- Born: 1929 Sheridan County, Montana, U.S.
- Died: July 4, 2015 (aged 85–86)
- Education: Pearl River Community College University of Southern Mississippi
- Occupations: Businessman, cattle breeder, art collector
- Spouse: 7
- Children: 1 son, 1 daughter

= Lloyd Donald Brinkman =

American businessman and art collector

Lloyd Donald Brinkman (1929 – July 4, 2015) was an American businessman, cattle breeder, civic leader and art collector. He was the owner of "the largest floor covering distributor in the US," and 350 pizza parlors with Gatti's Pizza. He bred Brangus cattle, and he was a significant collector of Western art.

==Early life==
Brinkman was born in 1929 near Dagmar in Sheridan County, Montana. His grandparents were Danish immigrants who became homesteaders in the county.

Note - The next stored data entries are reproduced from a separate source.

-- pv_equiv track=rewrite | github.com/knome7337/blockchain_job_tracker | modules/module_0_directory.py | _generate_compound_queries
-- ===== SOURCE A (Python) =====
-- from typing import List, Dict, Optional
--
-- def _generate_compound_queries(term_sets: List[List[str]], max_combinations: int = 10) -> List[str]:
--     """Generate compound queries from multiple term sets"""
--     queries = []
--     import itertools
--
--     for combo in itertools.product(*term_sets):
--         if len(queries) >= max_combinations:
--             break
--         query = ' '.join(combo)
--         queries.append(query)
--
--     return queries
-- ===== SOURCE B (Python) =====
-- def _generate_compound_queries(term_sets, max_combinations=10):
--     """Generate compound queries by decoding combination indices in mixed radix
--     (last term set varies fastest, matching itertools.product order)."""
--     total = 1
--     for ts in term_sets:
--         total *= len(ts)
--     n = min(max_combinations, total)
--     queries = []
--     for i in range(n):
--         parts = []
--         rem = i
--         for ts in reversed(term_sets):
--             rem, j = divmod(rem, len(ts))
--             parts.append(ts[j])
--         parts.reverse()
--         queries.append(' '.join(parts))
--     return queries
-- ===== Notes on version B (the rewrite author's own statement) =====
-- stated objective: alternative
-- what changed: B replaces the itertools.product iterator with arithmetic: it computes the total number of combinations, takes n = min(max_combinations, total), and decodes each index 0..n-1 into one term per set by mixed-radix divmod (last set fastest), so no product list/iterator is ever materialised.
import Mathlib
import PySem

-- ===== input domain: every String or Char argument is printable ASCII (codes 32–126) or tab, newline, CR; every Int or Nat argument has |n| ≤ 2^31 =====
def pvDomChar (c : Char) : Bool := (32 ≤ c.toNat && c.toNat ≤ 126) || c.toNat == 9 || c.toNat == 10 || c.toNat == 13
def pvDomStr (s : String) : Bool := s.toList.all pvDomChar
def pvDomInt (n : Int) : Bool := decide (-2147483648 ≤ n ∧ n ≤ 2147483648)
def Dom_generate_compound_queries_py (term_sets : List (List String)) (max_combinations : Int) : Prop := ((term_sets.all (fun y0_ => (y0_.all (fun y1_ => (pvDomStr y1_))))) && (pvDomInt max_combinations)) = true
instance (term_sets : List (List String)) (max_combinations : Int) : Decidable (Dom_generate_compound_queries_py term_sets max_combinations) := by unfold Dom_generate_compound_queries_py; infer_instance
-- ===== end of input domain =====

-- B replaces the lazy itertools.product enumeration with mixed-radix index decoding; same cost, no product materialised (objective: alternative).

-- ===== PORT A =====
-- itertools.product(*term_sets) in its order (last set varies fastest)
def pyProduct : List (List String) → List (List String)
  | [] => [[]]
  | t :: rest => t.flatMap (fun x => (pyProduct rest).map (x :: ·))

-- the for-loop with its break condition checked before each append
def loopA (m : Int) : List String → List (List String) → List String
  | queries, [] => queries
  | queries, c :: cs =>
    if (queries.length : Int) ≥ m then queries
    else loopA m (queries ++ [PySem.Str.join " " c]) cs

def generate_compound_queries_py (term_sets : List (List String)) (max_combinations : Int) : List String :=
  loopA max_combinations [] (pyProduct term_sets)

-- ===== PORT B =====
-- transliteration of Source B: total product of lengths, n = min(max, total), decode each
-- i by divmod over reversed(term_sets) then reverse the parts.  ts[j] is ported as
-- getD with default "" — exact here since j = rem % len(ts) is always in range when
-- the i-loop runs (total > 0 forces every len > 0).
def generate_compound_queries_py_alt (term_sets : List (List String)) (max_combinations : Int) : List String :=
  let total : Int := term_sets.foldl (fun a t => a * (t.length : Int)) 1
  let n := min max_combinations total
  (PySem.List.pyRange 0 n 1).map (fun i =>
    let st := term_sets.reverse.foldl
      (fun (p : Int × List String) t =>
        (PySem.Int.floordiv p.1 (t.length : Int),
         p.2 ++ [t.getD (PySem.Int.mod p.1 (t.length : Int)).toNat ""]))
      (i, ([] : List String))
    PySem.Str.join " " st.2.reverse)

-- ===== PRECONDITION & SPEC =====
def Spec_generate_compound_queries_py (term_sets : List (List String)) (max_combinations : Int) (out : List String) : Prop := out = generate_compound_queries_py_alt term_sets max_combinations
instance (term_sets : List (List String)) (max_combinations : Int) (out : List String) : Decidable (Spec_generate_compound_queries_py term_sets max_combinations out) := by unfold Spec_generate_compound_queries_py; infer_instance

-- ===== CLAIM (what is proved, stated in full; the proofs are below) =====
def Claim_equal_generate_compound_queries_py : Prop := ∀ (term_sets : List (List String)) (max_combinations : Int), Dom_generate_compound_queries_py term_sets max_combinations → Spec_generate_compound_queries_py term_sets max_combinations (generate_compound_queries_py term_sets max_combinations)

-- ===== LEMMAS AND PROOFS =====

-- number of combinations, as a Nat
def pNat (ts : List (List String)) : Nat := (ts.map List.length).prod

-- proof-side recursive form of B's inner divmod fold
def dRec : List (List String) → Int → Int × List String
  | [], i => (i, [])
  | t :: r, i =>
    let p := dRec r i
    (PySem.Int.floordiv p.1 (t.length : Int),
     p.2 ++ [t.getD (PySem.Int.mod p.1 (t.length : Int)).toNat ""])

theorem pNat_cons (t : List String) (r : List (List String)) :
    pNat (t :: r) = t.length * pNat r := by simp [pNat]

theorem length_pyProduct (ts : List (List String)) :
    (pyProduct ts).length = pNat ts := by
  induction ts with
  | nil => simp [pyProduct, pNat]
  | cons t r ih =>
    simp [pyProduct, pNat_cons, ih, List.length_flatMap,
      List.map_const', List.sum_replicate, smul_eq_mul]

theorem total_eq_pNat (ts : List (List String)) (a : Int) :
    ts.foldl (fun a t => a * (t.length : Int)) a = a * (pNat ts : Int) := by
  induction ts generalizing a with
  | nil => simp [pNat]
  | cons t r ih =>
    simp only [List.foldl_cons, ih, pNat_cons]
    push_cast
    ring

theorem foldl_reverse_eq_dRec (ts : List (List String)) (i : Int) (parts : List String) :
    ts.reverse.foldl
      (fun (p : Int × List String) t =>
        (PySem.Int.floordiv p.1 (t.length : Int),
         p.2 ++ [t.getD (PySem.Int.mod p.1 (t.length : Int)).toNat ""]))
      (i, parts)
    = ((dRec ts i).1, parts ++ (dRec ts i).2) := by
  induction ts generalizing parts with
  | nil => simp [dRec]
  | cons t r ih =>
    simp only [List.reverse_cons, List.foldl_append, ih, List.foldl_cons, List.foldl_nil, dRec]
    simp [List.append_assoc]

theorem flatMap_block (t : List String) (L : List (List String)) (j : Nat)
    (hB : 0 < L.length) (hj : j < t.length * L.length) :
    (t.flatMap (fun x => L.map (x :: ·))).getD j []
      = t.getD (j / L.length) "" :: L.getD (j % L.length) [] := by
  induction t generalizing j with
  | nil => simp at hj
  | cons x t' ih =>
    rw [List.length_cons, Nat.succ_mul] at hj
    simp only [List.flatMap_cons]
    by_cases h : j < L.length
    · rw [List.getD_append _ _ _ _ (by simpa using h)]
      rw [List.getD_eq_getElem _ _ (by simpa using h), List.getElem_map]
      rw [Nat.div_eq_of_lt h, Nat.mod_eq_of_lt h]
      simp [List.getElem?_eq_getElem h]
    · push_neg at h
      rw [List.getD_append_right _ _ _ _ (by simpa using h)]
      simp only [List.length_map]
      obtain ⟨P, hP⟩ : ∃ P, t'.length * L.length = P := ⟨_, rfl⟩
      rw [hP] at hj
      rw [ih (j - L.length) (by omega)]
      have h1 : (j - L.length) / L.length = j / L.length - 1 := by
        rcases Nat.exists_eq_add_of_le h with ⟨k, rfl⟩
        rw [Nat.add_sub_cancel_left, Nat.add_div_left _ hB, Nat.add_sub_cancel]
      have h2 : (j - L.length) % L.length = j % L.length := by
        rcases Nat.exists_eq_add_of_le h with ⟨k, rfl⟩
        rw [Nat.add_sub_cancel_left, Nat.add_mod_left]
      have h3 : 1 ≤ j / L.length := (Nat.one_le_div_iff hB).mpr h
      rw [h1, h2]
      congr 1
      rcases Nat.exists_eq_add_of_le h3 with ⟨k, hk⟩
      rw [hk, Nat.add_comm 1 k]
      simp

theorem dRec_spec (ts : List (List String)) (i : Nat) (hP : 0 < pNat ts) :
    (dRec ts (i : Int)).1 = ((i / pNat ts : Nat) : Int)
    ∧ (dRec ts (i : Int)).2.reverse = (pyProduct ts).getD (i % pNat ts) [] := by
  induction ts generalizing i with
  | nil => simp [dRec, pNat, pyProduct]
  | cons t r ih =>
    rw [pNat_cons] at hP ⊢
    have hPr : 0 < pNat r := by
      by_contra h
      simp only [Nat.pos_iff_ne_zero, ne_eq, not_not] at h
      simp [h] at hP
    have hlt : 0 < t.length := by
      by_contra h
      simp only [Nat.pos_iff_ne_zero, ne_eq, not_not] at h
      simp [h] at hP
    obtain ⟨ih1, ih2⟩ := ih i hPr
    have hb := flatMap_block t (pyProduct r) (i % (t.length * pNat r))
      (by rw [length_pyProduct]; exact hPr)
      (by rw [length_pyProduct]; exact Nat.mod_lt _ hP)
    rw [length_pyProduct] at hb
    constructor
    · show PySem.Int.floordiv (dRec r i).1 (t.length : Int) = _
      rw [ih1, PySem.Int.floordiv_natCast]
      rw [Nat.div_div_eq_div_mul, Nat.mul_comm (pNat r) t.length]
    · show ((dRec r i).2 ++ [t.getD (PySem.Int.mod (dRec r i).1 (t.length : Int)).toNat ""]).reverse = _
      rw [ih1, PySem.Int.mod_natCast, Int.toNat_natCast, List.reverse_append]
      simp only [List.reverse_singleton, List.singleton_append, ih2]
      show _ = (pyProduct (t :: r)).getD (i % (t.length * pNat r)) []
      have e1 : i % (t.length * pNat r) / pNat r = i / pNat r % t.length := by
        rw [Nat.mul_comm, Nat.mod_mul_right_div_self]
      have e2 : i % (t.length * pNat r) % pNat r = i % pNat r :=
        Nat.mod_mod_of_dvd i (dvd_mul_left (pNat r) t.length)
      rw [e1, e2] at hb
      rw [show pyProduct (t :: r) = t.flatMap (fun x => (pyProduct r).map (x :: ·)) from rfl, hb]

theorem loopA_eq_take (m : Int) (cs : List (List String)) (qs : List String) :
    loopA m qs cs = qs ++ ((cs.map (PySem.Str.join " ")).take (m - qs.length).toNat) := by
  induction cs generalizing qs with
  | nil => simp [loopA]
  | cons c cs ih =>
    rw [loopA]
    by_cases h : (qs.length : Int) ≥ m
    · rw [if_pos h]
      have : (m - (qs.length : Int)).toNat = 0 := by omega
      simp [this]
    · rw [if_neg h]
      push_neg at h
      rw [ih]
      obtain ⟨k, hk⟩ : ∃ k, (m - (qs.length : Int)).toNat = k + 1 :=
        ⟨(m - (qs.length : Int) - 1).toNat, by omega⟩
      have hk' : (m - ((qs ++ [PySem.Str.join " " c]).length : Int)).toNat = k := by
        simp; omega
      rw [hk', hk]
      simp [List.append_assoc]

theorem alt_eq (ts : List (List String)) (m : Int) :
    generate_compound_queries_py_alt ts m =
      (List.range (min m (pNat ts : Int)).toNat).map
        (fun k => PySem.Str.join " " ((pyProduct ts).getD k [])) := by
  simp only [generate_compound_queries_py_alt]
  rw [total_eq_pNat ts 1, one_mul, PySem.List.pyRange_one, sub_zero, List.map_map]
  apply List.map_congr_left
  intro k hk
  rw [List.mem_range] at hk
  have hkP : k < pNat ts := by omega
  have hP : 0 < pNat ts := by omega
  simp only [Function.comp_apply, zero_add]
  rw [foldl_reverse_eq_dRec, List.nil_append, (dRec_spec ts k hP).2, Nat.mod_eq_of_lt hkP]

theorem a_eq (ts : List (List String)) (m : Int) :
    generate_compound_queries_py ts m =
      (List.range (min m (pNat ts : Int)).toNat).map
        (fun k => PySem.Str.join " " ((pyProduct ts).getD k [])) := by
  unfold generate_compound_queries_py
  rw [loopA_eq_take]
  simp only [List.nil_append, List.length_nil, Nat.cast_zero, sub_zero]
  apply List.ext_getElem
  · simp only [List.length_take, List.length_map, length_pyProduct, List.length_range]
    omega
  · intro i h1 h2
    simp only [List.length_take, List.length_map, length_pyProduct] at h1
    have hiP : i < pNat ts := by omega
    simp only [List.getElem_take, List.getElem_map, List.getElem_range]
    congr 1
    rw [List.getD_eq_getElem _ _ (by rw [length_pyProduct]; exact hiP)]

-- ===== VERDICT (by name: the statement is the Claim_ definition above) =====
theorem generate_compound_queries_py_spec : Claim_equal_generate_compound_queries_py := by
  intro ts m _
  show generate_compound_queries_py ts m = generate_compound_queries_py_alt ts m
  rw [a_eq, alt_eq]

Brinkman graduated from Pascagoula High School in Pascagoula, Mississippi. He attended Pearl River Community College and graduated from the University of Southern Mississippi, where he earned a bachelor's degree in Marketing in 1952.

==Business career==
Brinkman initially worked in the flooring industry, even starting his own business in Dallas, Texas in 1960. It eventually became "the largest floor covering distributor in the US." Brinkman was also the owner of Gatti's Pizza, which operated 350 restaurants by the time he sold the business for $24 million in 2004.

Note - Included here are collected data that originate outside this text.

-- pv_equiv track=rewrite | github.com/CypherGuy/AOCode | Code/main.py | add_newlines_after_second_dash
-- ===== SOURCE A (Python) =====
-- def add_newlines_after_second_dash(text: str) -> str:
--     """Add two newlines after the second occurrence of '---' in the text."""
--     dash_count = 0
--     result = ""
--     i = 0
--
--     while i < len(text):
--         if text[i:i+3] == "---":
--             result += "---"
--             dash_count += 1
--             i += 3
--
--             if dash_count == 2:
--                 # Add two newlines after the second "---"
--                 result += "\n\n"
--         else:
--             result += text[i]
--             i += 1
--
--     return result
-- ===== SOURCE B (Python) =====
-- def add_newlines_after_second_dash(text: str) -> str:
--     """Add two newlines after the second occurrence of '---' in the text."""
--     parts = text.split("---")
--     if len(parts) < 3:
--         return text
--     return parts[0] + "---" + parts[1] + "---\n\n" + "---".join(parts[2:])
-- ===== Notes on version B (the rewrite author's own statement) =====
-- stated objective: faster
-- what changed: Replaces the character-by-character counting scan that rebuilds the string one piece at a time via repeated string concatenation with a single str.split('---') into segments followed by one rejoin that inserts the two newlines after the second delimiter.
import Mathlib
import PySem

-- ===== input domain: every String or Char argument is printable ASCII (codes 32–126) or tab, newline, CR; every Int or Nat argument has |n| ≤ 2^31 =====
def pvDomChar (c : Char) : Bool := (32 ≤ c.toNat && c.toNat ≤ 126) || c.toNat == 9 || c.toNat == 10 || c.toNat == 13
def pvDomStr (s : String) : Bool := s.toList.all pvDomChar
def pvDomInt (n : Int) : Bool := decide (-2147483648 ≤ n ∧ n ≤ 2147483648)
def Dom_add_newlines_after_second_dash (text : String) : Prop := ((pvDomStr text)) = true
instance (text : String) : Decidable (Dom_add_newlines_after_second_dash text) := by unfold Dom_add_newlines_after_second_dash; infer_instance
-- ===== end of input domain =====

-- B replaces A's character-by-character quadratic concatenation scan with one split("---") and one rejoin; objective: faster (measured).

-- ===== PORT A =====
-- A's while loop over index i: at each step 'text[i:i+3] == "---"' is ported as a
-- head-pattern match on the remaining characters (exact: Python's slice clamps, so the
-- test holds iff the next three characters are '-','-','-'); 'result += …' is the
-- accumulator 'res'; 'dash_count' is 'cnt'.
def addNlGoA : List Char → Nat → List Char → List Char
  | '-' :: '-' :: '-' :: t, cnt, res =>
      if cnt + 1 = 2 then addNlGoA t (cnt + 1) (res ++ ['-', '-', '-'] ++ ['\n', '\n'])
      else addNlGoA t (cnt + 1) (res ++ ['-', '-', '-'])
  | c :: t, cnt, res => addNlGoA t cnt (res ++ [c])
  | [], _, res => res

def add_newlines_after_second_dash (text : String) : String :=
  String.ofList (addNlGoA text.toList 0 [])

-- ===== PORT B =====
-- Source B: parts = text.split("---") (sep "---" ≠ "", so split is PySem.Chars.splitOn);
-- if len(parts) < 3 return text; else rejoin with the two newlines after the second "---".
def add_newlines_after_second_dash_alt (text : String) : String :=
  let parts := PySem.Chars.splitOn text.toList ['-', '-', '-']
  if parts.length < 3 then text
  else
    String.ofList (parts.getD 0 [] ++ ['-', '-', '-'] ++ parts.getD 1 []
      ++ ['-', '-', '-', '\n', '\n'] ++ PySem.Chars.join ['-', '-', '-'] (parts.drop 2))

-- ===== PRECONDITION & SPEC =====
def Spec_add_newlines_after_second_dash (text : String) (out : String) : Prop := out = add_newlines_after_second_dash_alt text
instance (text : String) (out : String) : Decidable (Spec_add_newlines_after_second_dash text out) := by unfold Spec_add_newlines_after_second_dash; infer_instance

-- ===== CLAIM (what is proved, stated in full; the proofs are below) =====
def Claim_equal_add_newlines_after_second_dash : Prop := ∀ (text : String), Dom_add_newlines_after_second_dash text → Spec_add_newlines_after_second_dash text (add_newlines_after_second_dash text)

-- ===== LEMMAS AND PROOFS =====

-- Reference split: greedy non-overlapping left-to-right split of a character list on "---".
def splitRec : List Char → List (List Char)
  | '-' :: '-' :: '-' :: t => [] :: splitRec t
  | c :: t =>
      match splitRec t with
      | s :: ss => (c :: s) :: ss
      | [] => [[c]]
  | [] => [[]]

lemma splitRec_ne_nil (l : List Char) : splitRec l ≠ [] := by
  fun_induction splitRec l <;> simp_all

lemma splitRec_cons_ne (c : Char) (t : List Char) (h : ¬((c :: t).take 3 = ['-', '-', '-'])) :
    splitRec (c :: t) = match splitRec t with | s :: ss => (c :: s) :: ss | [] => [[c]] := by
  rw [splitRec.eq_def]
  split
  · rename_i t' heq
    exact absurd (by rw [heq]; rfl) h
  · rename_i c' t' hx heq
    cases heq
    rfl
  · rename_i heq
    exact absurd heq (by simp)

lemma take3_of_not_form (c : Char) (t : List Char)
    (hx : ∀ t', c = '-' → t = '-' :: '-' :: t' → False) :
    ¬((c :: t).take 3 = ['-', '-', '-']) := by
  intro h
  cases t with
  | nil => simp at h
  | cons c2 t2 =>
    cases t2 with
    | nil => simp at h
    | cons c3 t3 =>
      simp at h
      obtain ⟨h1, h2, h3⟩ := h
      subst h1; subst h2; subst h3
      exact hx t3 rfl rfl

lemma take3_form (l : List Char) (h : l.take 3 = ['-', '-', '-']) :
    l = '-' :: '-' :: '-' :: l.drop 3 := by
  conv_lhs => rw [← List.take_append_drop 3 l, h]
  rfl

lemma splitOn_go_eq (fuel : Nat) :
    ∀ (l cur : List Char) (acc : List (List Char)), l.length < fuel →
      PySem.Chars.splitOn.go ['-', '-', '-'] fuel l cur acc =
        acc.reverse ++ (match splitRec l with
          | s :: ss => (cur.reverse ++ s) :: ss
          | [] => [cur.reverse]) := by
  induction fuel with
  | zero => intro l cur acc h; omega
  | succ fuel ih =>
    intro l cur acc h
    cases l with
    | nil => rw [PySem.Chars.splitOn.go.eq_def]; simp [splitRec]
    | cons c rest =>
      rw [PySem.Chars.splitOn.go.eq_def]
      show (if (['-', '-', '-'] : List Char).isPrefixOf (c :: rest) = true then
              PySem.Chars.splitOn.go ['-', '-', '-'] fuel (List.drop 3 (c :: rest)) [] (cur.reverse :: acc)
            else PySem.Chars.splitOn.go ['-', '-', '-'] fuel rest (c :: cur) acc) = _
      by_cases hp : (['-', '-', '-'] : List Char).isPrefixOf (c :: rest) = true
      · rw [if_pos hp]
        have htake : (c :: rest).take 3 = ['-', '-', '-'] := by
          rw [List.isPrefixOf_iff_prefix] at hp
          exact (List.prefix_iff_eq_take.mp hp).symm
        have hform := take3_form _ htake
        have hlen : ((c :: rest).drop 3).length < fuel := by
          simp at h ⊢; omega
        rw [ih ((c :: rest).drop 3) [] (cur.reverse :: acc) hlen]
        obtain ⟨s, ss, hss⟩ := List.exists_cons_of_ne_nil (splitRec_ne_nil ((c :: rest).drop 3))
        have hsl : splitRec (c :: rest) = [] :: splitRec ((c :: rest).drop 3) := by
          conv_lhs => rw [hform]
          rfl
        rw [hsl, hss]
        simp
      · rw [if_neg hp]
        have hlen : rest.length < fuel := by simp at h; omega
        rw [ih rest (c :: cur) acc hlen]
        have htake : ¬((c :: rest).take 3 = ['-', '-', '-']) := by
          intro hq
          exact hp (by rw [List.isPrefixOf_iff_prefix, List.prefix_iff_eq_take]; simpa using hq.symm)
        rw [splitRec_cons_ne c rest htake]
        obtain ⟨s, ss, hss⟩ := List.exists_cons_of_ne_nil (splitRec_ne_nil rest)
        rw [hss]
        simp

lemma splitOn_eq (l : List Char) :
    PySem.Chars.splitOn l ['-', '-', '-'] = splitRec l := by
  show PySem.Chars.splitOn.go ['-', '-', '-'] (l.length + 1) l [] [] = splitRec l
  rw [splitOn_go_eq (l.length + 1) l [] [] (by omega)]
  obtain ⟨s, ss, hss⟩ := List.exists_cons_of_ne_nil (splitRec_ne_nil l)
  rw [hss]
  simp

lemma join_splitRec (l : List Char) :
    PySem.Chars.join ['-', '-', '-'] (splitRec l) = l := by
  fun_induction splitRec l with
  | case1 t ih =>
    obtain ⟨s, ss, hss⟩ := List.exists_cons_of_ne_nil (splitRec_ne_nil t)
    rw [hss] at ih ⊢
    rw [PySem.Chars.join_cons_cons]
    simp [ih]
  | case2 c t hx s ss hss ih =>
    rw [hss] at ih
    cases ss with
    | nil => rw [PySem.Chars.join_singleton] at ih ⊢; simp [ih]
    | cons s2 ss2 =>
      rw [PySem.Chars.join_cons_cons] at ih ⊢
      simp_all
  | case3 c t hx hss ih => exact absurd hss (splitRec_ne_nil t)
  | case4 => simp [PySem.Chars.join_singleton]

-- What A's scan rebuilds from the segments, as a function of how many "---" it has already seen.
def rebuild1 : List (List Char) → List Char
  | [s] => s
  | s :: ss => s ++ ['-', '-', '-', '\n', '\n'] ++ PySem.Chars.join ['-', '-', '-'] ss
  | [] => []

def rebuild0 : List (List Char) → List Char
  | [s] => s
  | s :: ss => s ++ ['-', '-', '-'] ++ rebuild1 ss
  | [] => []

def rebuildC (cnt : Nat) : List (List Char) → List Char :=
  if cnt = 0 then rebuild0 else if cnt = 1 then rebuild1 else PySem.Chars.join ['-', '-', '-']

lemma rebuildC_cons_head (cnt : Nat) (c : Char) (s : List Char) (ss : List (List Char)) :
    rebuildC cnt ((c :: s) :: ss) = c :: rebuildC cnt (s :: ss) := by
  rcases cnt with _ | _ | n <;> cases ss <;>
    simp [rebuildC, rebuild0, rebuild1, PySem.Chars.join_singleton, PySem.Chars.join_cons_cons]

lemma goA_spec (l : List Char) (cnt : Nat) (res : List Char) :
    addNlGoA l cnt res = res ++ rebuildC cnt (splitRec l) := by
  fun_induction addNlGoA l cnt res with
  | case1 t cnt res h2 ih =>
    -- dash seen, cnt + 1 = 2, i.e. cnt = 1
    have hc : cnt = 1 := by omega
    subst hc
    obtain ⟨s, ss, hss⟩ := List.exists_cons_of_ne_nil (splitRec_ne_nil t)
    have hsl : splitRec ('-' :: '-' :: '-' :: t) = [] :: splitRec t := rfl
    rw [ih, hsl, hss]
    cases ss with
    | nil =>
      simp [rebuildC, rebuild1, PySem.Chars.join_singleton]
    | cons s2 ss2 =>
      simp [rebuildC, rebuild1]
  | case2 t cnt res h2 ih =>
    -- dash seen, cnt + 1 ≠ 2
    obtain ⟨s, ss, hss⟩ := List.exists_cons_of_ne_nil (splitRec_ne_nil t)
    have hsl : splitRec ('-' :: '-' :: '-' :: t) = [] :: splitRec t := rfl
    rw [ih, hsl, hss]
    rcases cnt with _ | _ | n
    · -- cnt = 0 → cnt + 1 = 1
      cases ss <;> simp [rebuildC, rebuild0, rebuild1]
    · omega
    · -- cnt ≥ 2
      cases ss <;>
        simp [rebuildC, PySem.Chars.join_singleton, PySem.Chars.join_cons_cons]
  | case3 c t cnt res hx ih =>
    have htake := take3_of_not_form c t (fun t' h1 h2 => hx t' h1 h2)
    rw [ih, splitRec_cons_ne c t htake]
    obtain ⟨s, ss, hss⟩ := List.exists_cons_of_ne_nil (splitRec_ne_nil t)
    rw [hss]
    simp [rebuildC_cons_head]
  | case4 cnt res =>
    rcases cnt with _ | _ | n <;>
      simp [splitRec, rebuildC, rebuild0, rebuild1, PySem.Chars.join_singleton]

-- ===== VERDICT (by name: the statement is the Claim_ definition above) =====
theorem add_newlines_after_second_dash_spec : Claim_equal_add_newlines_after_second_dash := by
  intro text _
  unfold Spec_add_newlines_after_second_dash add_newlines_after_second_dash add_newlines_after_second_dash_alt
  rw [splitOn_eq, goA_spec]
  obtain ⟨s, ss, hss⟩ := List.exists_cons_of_ne_nil (splitRec_ne_nil text.toList)
  rw [hss]
  cases ss with
  | nil =>
    -- one segment: no "---" at all; A rebuilds the text unchanged
    have hj := join_splitRec text.toList
    rw [hss, PySem.Chars.join_singleton] at hj
    simp [rebuildC, rebuild0, hj]
  | cons s1 ss1 =>
    cases ss1 with
    | nil =>
      -- two segments: exactly one "---"
      have hj := join_splitRec text.toList
      rw [hss, PySem.Chars.join_cons_cons, PySem.Chars.join_singleton] at hj
      have hrb : rebuildC 0 [s, s1] = text.toList := by
        simpa [rebuildC, rebuild0, rebuild1] using hj
      rw [hrb]
      simp
    | cons s2 ss2 =>
      -- at least three segments: two newlines go in after the second "---"
      simp [rebuildC, rebuild0, rebuild1]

Brinkman was also a breeder of Brangus cattle.

==Civic engagement and art collection==
Brinkman was a co-founder of the Museum of Western Art in Kerrville. He served on the board of directors of the National Cowboy & Western Heritage Museum. He also served as the chairman of the public utility board of Kerrville, Texas. He was honored as the "Citizen of the Year" by the Kerrville Area Chamber of Commerce in 1984.

Brinkman was a collector of Western art. He owned paintings by American artists like Joe Beeler, E. Irving Couse, Frank Tenney Johnson, Gerald Harvey Jones, Robert Lougheed, Howard Terpning, and Olaf Wieghorst.

==Personal life, death and legacy==
Brinkman was married seven times. He had a son, L.D. "Don" Brinkman Jr., and a daughter, Pamela Brinkman Stone .

Brinkman died on July 4, 2015. His collection of Western art is expected to be auctioned by Bonhams in Los Angeles in 2019.